### Task statement
Locate and copy each line in the data that contains the word "intro".

### Source records
-=-=-=-=-
theorem isPrimeB_iff_prime (n : Int) (hn : 2 ≤ n) :
    (isPrimeB n = true ↔ n.toNat.Prime) := by
  rw [isPrimeB, if_neg (by omega : ¬ n < 2)]
  by_cases he : PySem.Int.mod n 2 == 0
  · have h2 : (2 : Int) ∣ n := (PySem.Int.mod_eq_zero_iff_dvd n 2).mp (by simpa using he)
    have h2n : 2 ∣ n.toNat := by omega
    rw [if_pos he]
    constructor
    · intro h
      have hn2 : n = 2 := by simpa using h
      have : n.toNat = 2 := by omega
      rw [this]; exact Nat.prime_two
    · intro hp
      have heven : Even n.toNat := ⟨n.toNat / 2, by omega⟩
      have : n.toNat = 2 := (Nat.Prime.even_iff hp).mp heven
      have : n = 2 := by omega
      simp [this]
  · have hodd : ¬ (2 : Int) ∣ n := fun hd => he (by
      simpa using (PySem.Int.mod_eq_zero_iff_dvd n 2).mpr hd)
    have hoddN : ¬ 2 ∣ n.toNat := by omega
    rw [if_neg he, oddTrial_iff n 3 (by omega)]
    have hn3 : 3 ≤ n := by omega
    constructor
    · intro h
      by_contra hnp
      have hN1 : n.toNat ≠ 1 := by omega
      have hp := Nat.minFac_prime hN1
      have hdvd := Nat.minFac_dvd n.toNat
      have hsq : n.toNat.minFac ^ 2 ≤ n.toNat := Nat.minFac_sq_le_self (by omega) hnp
      have hne2 : ¬ 2 ∣ n.toNat.minFac := fun hh => hoddN (hh.trans hdvd)
      have h3m : 3 ≤ n.toNat.minFac := by have := hp.two_le; omega
      obtain ⟨k, hk⟩ : ∃ k : Nat, n.toNat.minFac = 3 + 2 * k := ⟨(n.toNat.minFac - 3) / 2, by omega⟩
      apply h k
      · have : (n.toNat.minFac : Int) * n.toNat.minFac ≤ n.toNat := by
          rw [pow_two] at hsq; exact_mod_cast hsq
        calc (3 + 2 * (k : Int)) * (3 + 2 * (k : Int))
            = (n.toNat.minFac : Int) * n.toNat.minFac := by rw [hk]; push_cast; ring
          _ ≤ n.toNat := this
          _ = n := by omega
      · have hdi : (n.toNat.minFac : Int) ∣ (n.toNat : Int) := Int.natCast_dvd_natCast.mpr hdvd
        have : ((n.toNat : Int)) = n := by omega
        rw [this] at hdi
        have he2 : (3 + 2 * (k : Int)) = (n.toNat.minFac : Int) := by rw [hk]; push_cast; ring
        rw [he2]; exact hdi
    · intro hp k hk hdvd
      have heN : ((3 + 2 * k : Nat) : Int) = 3 + 2 * (k : Int) := by push_cast; ring
      have hdN : (3 + 2 * k) ∣ n.toNat := by
        rw [← Int.natCast_dvd_natCast]
        rw [heN]
        have : ((n.toNat : Int)) = n := by omega
        rw [this]; exact hdvd
      rcases Nat.Prime.eq_one_or_self_of_dvd hp _ hdN with h1 | hself
      · omega
      · have hkN : (3 + 2 * k) * (3 + 2 * k) ≤ n.toNat := by
          have := hk; rw [← heN] at this
          exact_mod_cast (by omega : ((3 + 2 * k : Nat) : Int) * ((3 + 2 * k : Nat) : Int) ≤ ((n.toNat : Int)))
        rw [hself] at hkN
        nlinarith [hself, hkN, (by omega : 2 ≤ n.toNat)]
-=-=-=-=-
### Solution to the problem
    · intro h
    · intro hp
    · intro h
    · intro hp k hk hdvd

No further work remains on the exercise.